Mama Elenas Tochter ist L., die Frau von R., mit denen wir in diesen Tagen die Einsätze in Rumänien machen. „Ich habe viel geweint, als sie mich verlassen hat“, bekennt die betagte Mama freimütig. Heute dient L. mit großer Hingabe gemeinsam mit R. den Romas, besonders den Kindern, indem sie ihnen Musikunterricht gibt.

„Heute waren nicht so viele in der Versammlung“. Mama Elenas Stimme klingt besorgt. Sie ist mit ihren 84 Jahren natürlich dabei, als wir in der Biserica Efraim in Targoviste dienen. „2800 Gemeinden haben wir im ganzen Land“, erzählt mir ihr Sohn. Toll zu sehen, was sich hier geistlich entwickelt hat.

rUnser Dienst in diesen Tagen ist, Menschen zu ermutigen und die Mitarbeiter zu lehren. Petras Dienst wird in den meisten Gemeinden auf Augenhöhe zu meinem angenommen. Besonders während der Mitarbeiterkonferenz übernimmt sie weite Teile unserer Ausführungen zum Thema „Wiederherstellung“. Und dann spiegeln Menschen uns, wenn wir für sie beten und ihnen prophetisch dienen, was der Zuspruch für ihr Leben bedeutet – ohne dass wir den Hauch einer Ahnung davon haben, was sie bewegt. Die Teenager in Valea Corbului, die fast vollzählig zum Seminar der „Alten“ erschienen sind, tuscheln begeistert und tauschen aus, was sie im Gebet als Zuspruch bekommen haben. Das berührt uns.
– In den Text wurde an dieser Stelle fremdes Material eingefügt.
-- pv_equiv track=rewrite | github.com/jaywink/pss | psslib/driver.py | _pattern_has_uppercase
-- ===== SOURCE A (Python) =====
-- def _pattern_has_uppercase(pattern):
--     """ Check whether the given regex pattern has uppercase letters to match
--     """
--     # Somewhat rough - check for uppercase chars not following an escape
--     # char (which may mean valid regex flags like \A or \B)
--     skipnext = False
--     for c in pattern:
--         if skipnext:
--             skipnext = False
--             continue
--         elif c == '\\':
--             skipnext = True
--         else:
--             if c >= 'A' and c <= 'Z':
--                 return True
--     return False
-- ===== SOURCE B (Python) =====
-- import re
--
-- def _pattern_has_uppercase(pattern):
--     """ Check whether the given regex pattern has uppercase letters to match
--     """
--     # Remove every escape sequence (backslash plus the following char);
--     # a trailing lone backslash remains and is harmlessly non-uppercase.
--     cleaned = re.sub(r'\\.', '', pattern, flags=re.DOTALL)
--     return re.search(r'[A-Z]', cleaned) is not None
-- ===== Notes on version B (the rewrite author's own statement) =====
-- stated objective: idiomatic
-- what changed: The hand-rolled stateful skipnext scan with an early return is replaced by a two-pass strip-then-search: remove every escape sequence with re.sub, then search the cleaned pattern for [A-Z].
import Mathlib
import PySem

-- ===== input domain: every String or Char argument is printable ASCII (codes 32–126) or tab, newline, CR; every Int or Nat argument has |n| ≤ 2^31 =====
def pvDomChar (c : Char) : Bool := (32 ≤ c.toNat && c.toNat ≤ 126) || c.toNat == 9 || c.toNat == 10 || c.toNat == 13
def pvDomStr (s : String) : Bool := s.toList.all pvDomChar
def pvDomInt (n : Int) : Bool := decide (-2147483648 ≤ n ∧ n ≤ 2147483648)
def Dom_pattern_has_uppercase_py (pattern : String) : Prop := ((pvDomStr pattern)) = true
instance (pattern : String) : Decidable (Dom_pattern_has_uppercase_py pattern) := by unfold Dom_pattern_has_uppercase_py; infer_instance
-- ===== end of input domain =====

-- B replaces A's stateful skipnext scan by strip-escapes-then-search; ports agree on every input.

-- ===== PORT A =====
-- A's loop: skipnext is the Bool state; early 'return True' becomes returning true.
def pvLoopA : Bool → List Char → Bool
  | _, [] => false
  | true, _ :: cs => pvLoopA false cs
  | false, c :: cs =>
    if c = '\\' then pvLoopA true cs
    else if 'A' ≤ c ∧ c ≤ 'Z' then true
    else pvLoopA false cs

def pattern_has_uppercase_py (pattern : String) : Bool :=
  pvLoopA false pattern.toList

-- ===== PORT B =====
-- re.sub(r'\\.', '', pattern, flags=re.DOTALL): drop each backslash plus its
-- following char, left to right; a trailing lone backslash stays.
def pvStripEsc : List Char → List Char
  | [] => []
  | ['\\'] => ['\\']
  | '\\' :: _ :: cs => pvStripEsc cs
  | c :: cs => c :: pvStripEsc cs

-- re.search(r'[A-Z]', cleaned) is not None
def pattern_has_uppercase_py_alt (pattern : String) : Bool :=
  (pvStripEsc pattern.toList).any (fun c => 'A' ≤ c && c ≤ 'Z')

-- ===== PRECONDITION & SPEC =====
def Spec_pattern_has_uppercase_py (pattern : String) (out : Bool) : Prop := out = pattern_has_uppercase_py_alt pattern
instance (pattern : String) (out : Bool) : Decidable (Spec_pattern_has_uppercase_py pattern out) := by unfold Spec_pattern_has_uppercase_py; infer_instance

-- ===== CLAIM (what is proved, stated in full; the proofs are below) =====
def Claim_equal_pattern_has_uppercase_py : Prop := ∀ (pattern : String), Dom_pattern_has_uppercase_py pattern → Spec_pattern_has_uppercase_py pattern (pattern_has_uppercase_py pattern)

-- ===== LEMMAS AND PROOFS =====
theorem pvLoopA_eq_strip (l : List Char) :
    pvLoopA false l = (pvStripEsc l).any (fun c => 'A' ≤ c && c ≤ 'Z') := by
  induction l using pvStripEsc.induct with
  | case1 => simp [pvLoopA, pvStripEsc]
  | case2 => simp [pvLoopA, pvStripEsc]
  | case3 c cs ih => simp [pvLoopA, pvStripEsc, ih]
  | case4 c cs h1 h2 ih =>
    have hc : ¬ c = '\\' := by
      intro h; subst h
      cases cs with
      | nil => exact h1 rfl rfl
      | cons d ds => exact h2 d ds rfl rfl
    simp only [pvLoopA, pvStripEsc, if_neg hc, List.any_cons]
    split_ifs with h
    · simp [h.1, h.2]
    · rcases Decidable.not_and_iff_or_not.mp h with h' | h' <;>
        simp [decide_eq_false h', ih]

-- ===== VERDICT (by name: the statement is the Claim_ definition above) =====
theorem pattern_has_uppercase_py_spec : Claim_equal_pattern_has_uppercase_py := by
  intro pattern _
  unfold Spec_pattern_has_uppercase_py pattern_has_uppercase_py pattern_has_uppercase_py_alt
  exact pvLoopA_eq_strip _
Einfache Menschen, besonders bei den Roma oft völlig ungebildet, lieben Jesus und dienen ihm. „Kannst du dich erinnern, dass du über dieses Thema vor 11 Jahren in Brateiu gesprochen hast? Das hat mich sehr berührt.“ Schwach kann ich, aber sie können es oft besser. M. begrüßt uns mit einer herzlichen Umarmung. Auch sie war schon 2009 in Brateiu dabei. „Wir haben auf euch gewartet“, begrüßt man uns im Roma-Dorf. Es ist, als wenn wir in unsere Familie kommen. Nicht alle sind nach deutschem Standard gewaschen, aber das stört uns nicht. Nach vielen Händedrücken waschen wir uns halt…
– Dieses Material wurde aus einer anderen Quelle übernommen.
-- pv_equiv track=rewrite | github.com/nkchangliu/puzzles | leetcode/trap_rain_water.py | find_highest_two
-- ===== SOURCE A (Python) =====
-- def find_highest_two(lst, start, end):
--     high_f, high_s = None, None
--     for i in range(start, end + 1):
--         if high_f is None or lst[i] > lst[high_f]:
--             high_f, high_s = i, high_f
--         elif high_s is None or lst[i] > lst[high_s]:
--             high_s = i
--     return min(high_f, high_s), max(high_f, high_s)
-- ===== SOURCE B (Python) =====
-- def find_highest_two(lst, start, end):
--     # Two independent argmax passes: first = argmax over the range,
--     # second = argmax over the range skipping the index `first`.
--     first = None
--     for i in range(start, end + 1):
--         if first is None or lst[i] > lst[first]:
--             first = i
--     second = None
--     for i in range(start, end + 1):
--         if i == first:
--             continue
--         if second is None or lst[i] > lst[second]:
--             second = i
--     return min(first, second), max(first, second)
-- ===== Notes on version B (the rewrite author's own statement) =====
-- stated objective: alternative
-- what changed: Replaces A's single online top-two fold (shifting first into second on every new maximum) by two independent first-occurrence argmax passes, the second skipping the index chosen by the first.
import Mathlib
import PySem

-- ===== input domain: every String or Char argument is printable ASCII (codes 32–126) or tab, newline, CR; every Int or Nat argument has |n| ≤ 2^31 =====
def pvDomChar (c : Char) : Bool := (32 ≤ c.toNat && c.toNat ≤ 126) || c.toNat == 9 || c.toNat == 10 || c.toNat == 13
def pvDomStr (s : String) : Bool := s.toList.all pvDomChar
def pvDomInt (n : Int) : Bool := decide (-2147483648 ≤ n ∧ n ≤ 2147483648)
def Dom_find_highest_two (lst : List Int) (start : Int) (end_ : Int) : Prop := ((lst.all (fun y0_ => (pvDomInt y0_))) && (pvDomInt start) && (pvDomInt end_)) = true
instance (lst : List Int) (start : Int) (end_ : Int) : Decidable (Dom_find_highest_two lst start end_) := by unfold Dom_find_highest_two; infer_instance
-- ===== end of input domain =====

-- B replaces A's single online top-two fold by two independent argmax passes (the second
-- skipping the index found by the first); objective: alternative decomposition, same cost.

-- ===== PORT A =====
-- A's loop body: the online top-two update (lst[i] via pyGetD; Pre_ keeps every index in range)
def fhtStepA (lst : List Int) (st : Option Int × Option Int) (i : Int) : Option Int × Option Int :=
  match st with
  | (f, s) =>
    match f with
    | none => (some i, f)
    | some fi =>
      if PySem.List.pyGetD lst i 0 > PySem.List.pyGetD lst fi 0 then (some i, f)
      else
        match s with
        | none => (f, some i)
        | some si =>
          if PySem.List.pyGetD lst i 0 > PySem.List.pyGetD lst si 0 then (f, some i)
          else (f, s)

def find_highest_two (lst : List Int) (start : Int) (end_ : Int) : Int × Int :=
  let fs := (PySem.List.pyRange start (end_ + 1) 1).foldl (fhtStepA lst) (none, none)
  match fs.1, fs.2 with
  | some f, some s => (min f s, max f s)
  | _, _ => (0, 0)  -- Python raises TypeError here (min(None, …)); excluded by Pre_

-- ===== PORT B =====
-- B's first pass: first-occurrence argmax
def fhtStep1 (lst : List Int) (acc : Option Int) (i : Int) : Option Int :=
  match acc with
  | none => some i
  | some a => if PySem.List.pyGetD lst i 0 > PySem.List.pyGetD lst a 0 then some i else acc

-- B's second pass: argmax skipping the index `first`
def fhtStep2 (lst : List Int) (first : Option Int) (acc : Option Int) (i : Int) : Option Int :=
  if some i = first then acc
  else
    match acc with
    | none => some i
    | some a => if PySem.List.pyGetD lst i 0 > PySem.List.pyGetD lst a 0 then some i else acc

def find_highest_two_alt (lst : List Int) (start : Int) (end_ : Int) : Int × Int :=
  let idxs := PySem.List.pyRange start (end_ + 1) 1
  let first := idxs.foldl (fhtStep1 lst) none
  let second := idxs.foldl (fhtStep2 lst first) none
  match first with
  | none => (0, 0)  -- Python raises TypeError here; excluded by Pre_
  | some f =>
    match second with
    | none => (0, 0)  -- likewise excluded by Pre_
    | some s => (min f s, max f s)

-- ===== PRECONDITION & SPEC =====
-- Pre_: the range has at least two indices (else min(None,…) raises TypeError) and every
-- index start..end_ is a valid Python index of lst (else IndexError); negative in-range
-- indices (Python wraparound) are admitted.
def Pre_find_highest_two (lst : List Int) (start : Int) (end_ : Int) : Prop :=
  start + 1 ≤ end_ ∧ -(lst.length : Int) ≤ start ∧ end_ < (lst.length : Int)
instance (lst : List Int) (start : Int) (end_ : Int) : Decidable (Pre_find_highest_two lst start end_) := by unfold Pre_find_highest_two; infer_instance

def pvWitness_find_highest_two : List Int × Int × Int := ([3, 1, 2], 0, 2)

def Spec_find_highest_two (lst : List Int) (start : Int) (end_ : Int) (out : Int × Int) : Prop := out = find_highest_two_alt lst start end_
instance (lst : List Int) (start : Int) (end_ : Int) (out : Int × Int) : Decidable (Spec_find_highest_two lst start end_ out) := by unfold Spec_find_highest_two; infer_instance

-- ===== CLAIM (what is proved, stated in full; the proofs are below) =====
def Claim_equal_find_highest_two : Prop := ∀ (lst : List Int) (start : Int) (end_ : Int), Dom_find_highest_two lst start end_ → Pre_find_highest_two lst start end_ → Spec_find_highest_two lst start end_ (find_highest_two lst start end_)

-- ===== LEMMAS AND PROOFS =====

-- first pass never returns to none
theorem fht_fold1_some (lst : List Int) (q : List Int) (a : Int) :
    ∃ b, q.foldl (fhtStep1 lst) (some a) = some b := by
  induction q generalizing a with
  | nil => exact ⟨a, rfl⟩
  | cons x q ih =>
    simp only [List.foldl_cons, fhtStep1]
    split <;> exact ih _

-- first pass result is a member of the list (or was the accumulator)
theorem fht_fold1_mem (lst : List Int) (q : List Int) (acc : Option Int) (b : Int)
    (h : q.foldl (fhtStep1 lst) acc = some b) : b ∈ q ∨ acc = some b := by
  induction q generalizing acc with
  | nil => exact Or.inr h
  | cons x q ih =>
    simp only [List.foldl_cons] at h
    rcases ih _ h with h' | h'
    · exact Or.inl (List.mem_cons_of_mem _ h')
    · cases acc with
      | none => simp only [fhtStep1] at h'; simp at h'; simp [h']
      | some a =>
        simp only [fhtStep1] at h'
        split at h'
        · simp at h'; exact Or.inl (by simp [h'])
        · exact Or.inr h'

-- second pass with a skip value not occurring in the list is the plain first pass
theorem fht_fold2_not_mem (lst : List Int) (q : List Int) (x : Int) (acc : Option Int)
    (hx : x ∉ q) : q.foldl (fhtStep2 lst (some x)) acc = q.foldl (fhtStep1 lst) acc := by
  induction q generalizing acc with
  | nil => rfl
  | cons y q ih =>
    simp only [List.mem_cons, not_or] at hx
    simp only [List.foldl_cons]
    rw [ih _ hx.2]
    congr 1
    unfold fhtStep2 fhtStep1
    rw [if_neg (by simp [Ne.symm hx.1])]

-- the key invariant: A's fold equals (B's first pass, B's second pass skipping that first)
theorem fht_main (lst : List Int) (q : List Int) (hq : q.Nodup) :
    q.foldl (fhtStepA lst) (none, none) =
      (q.foldl (fhtStep1 lst) none,
       q.foldl (fhtStep2 lst (q.foldl (fhtStep1 lst) none)) none) := by
  induction q using List.reverseRecOn with
  | nil => rfl
  | append_singleton q x ih =>
    rw [List.nodup_append] at hq
    have hx : x ∉ q := fun hmem => hq.2.2 x hmem x (List.mem_singleton.mpr rfl) rfl
    have hq' : q.Nodup := hq.1
    simp only [List.foldl_append, List.foldl_cons, List.foldl_nil, ih hq']
    cases hf0 : q.foldl (fhtStep1 lst) none with
    | none =>
      cases q with
      | nil => simp [fhtStepA, fhtStep1, fhtStep2]
      | cons y q' =>
        exfalso
        simp only [List.foldl_cons, fhtStep1] at hf0
        obtain ⟨b, hb⟩ := fht_fold1_some lst q' y
        rw [hb] at hf0
        simp at hf0
    | some a =>
      have ha : a ∈ q := by
        rcases fht_fold1_mem lst q none a hf0 with h | h
        · exact h
        · simp at h
      have hax : x ≠ a := fun h => hx (h ▸ ha)
      by_cases hgt : PySem.List.pyGetD lst x 0 > PySem.List.pyGetD lst a 0
      · -- x becomes the new first; new second = old first
        have h1 : fhtStep1 lst (some a) x = some x := by simp [fhtStep1, hgt]
        rw [h1]
        rw [fht_fold2_not_mem lst q x none hx, hf0]
        simp [fhtStepA, fhtStep2, hgt]
      · -- first unchanged; second takes the elif step with x
        have h1 : fhtStep1 lst (some a) x = some a := by simp [fhtStep1, hgt]
        simp only [h1]
        cases hs0 : q.foldl (fhtStep2 lst (some a)) none with
        | none => simp [fhtStepA, fhtStep2, hgt, hax]
        | some b => by_cases h : PySem.List.pyGetD lst x 0 > PySem.List.pyGetD lst b 0 <;>
            simp [fhtStepA, fhtStep2, hgt, hax, h]

-- ===== VERDICT (by name: the statement is the Claim_ definition above) =====
theorem find_highest_two_spec : Claim_equal_find_highest_two := by
  intro lst start end_ _ _
  show find_highest_two lst start end_ = find_highest_two_alt lst start end_
  simp only [find_highest_two, find_highest_two_alt]
  rw [fht_main lst _ (PySem.List.nodup_pyRange_one start (end_ + 1))]
  generalize (PySem.List.pyRange start (end_ + 1) 1).foldl (fhtStep1 lst) none = p1
  generalize (PySem.List.pyRange start (end_ + 1) 1).foldl (fhtStep2 lst p1) none = p2
  cases p1 <;> cases p2 <;> rfl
Kommt ihr nächstes Jahr auch zu uns? Für mehrere Tage. Der Leiter der eher traditionell geprägten Gemeinde in Pitesti, in der unsere A. aus München ihr Zuhause hat, öffnet sein Herz. Wir wollen beten und prüfen, welche Türen Gott uns öffnet.

Gemeinde – das sind Menschen, die sich hingeben für das Reich Gottes, die Jesus lieben und dienen. In München – und in Rumänien. Spuren des Segens sind über Generationen zu verfolgen.

Das haben wir auch diesmal gesehen. Bei Mama Elena – und bei den Romas in Valea Corbului.

P.S. Wir waren wirklich in der „Walachei“… Wer’s nicht glaubt, fragt Google.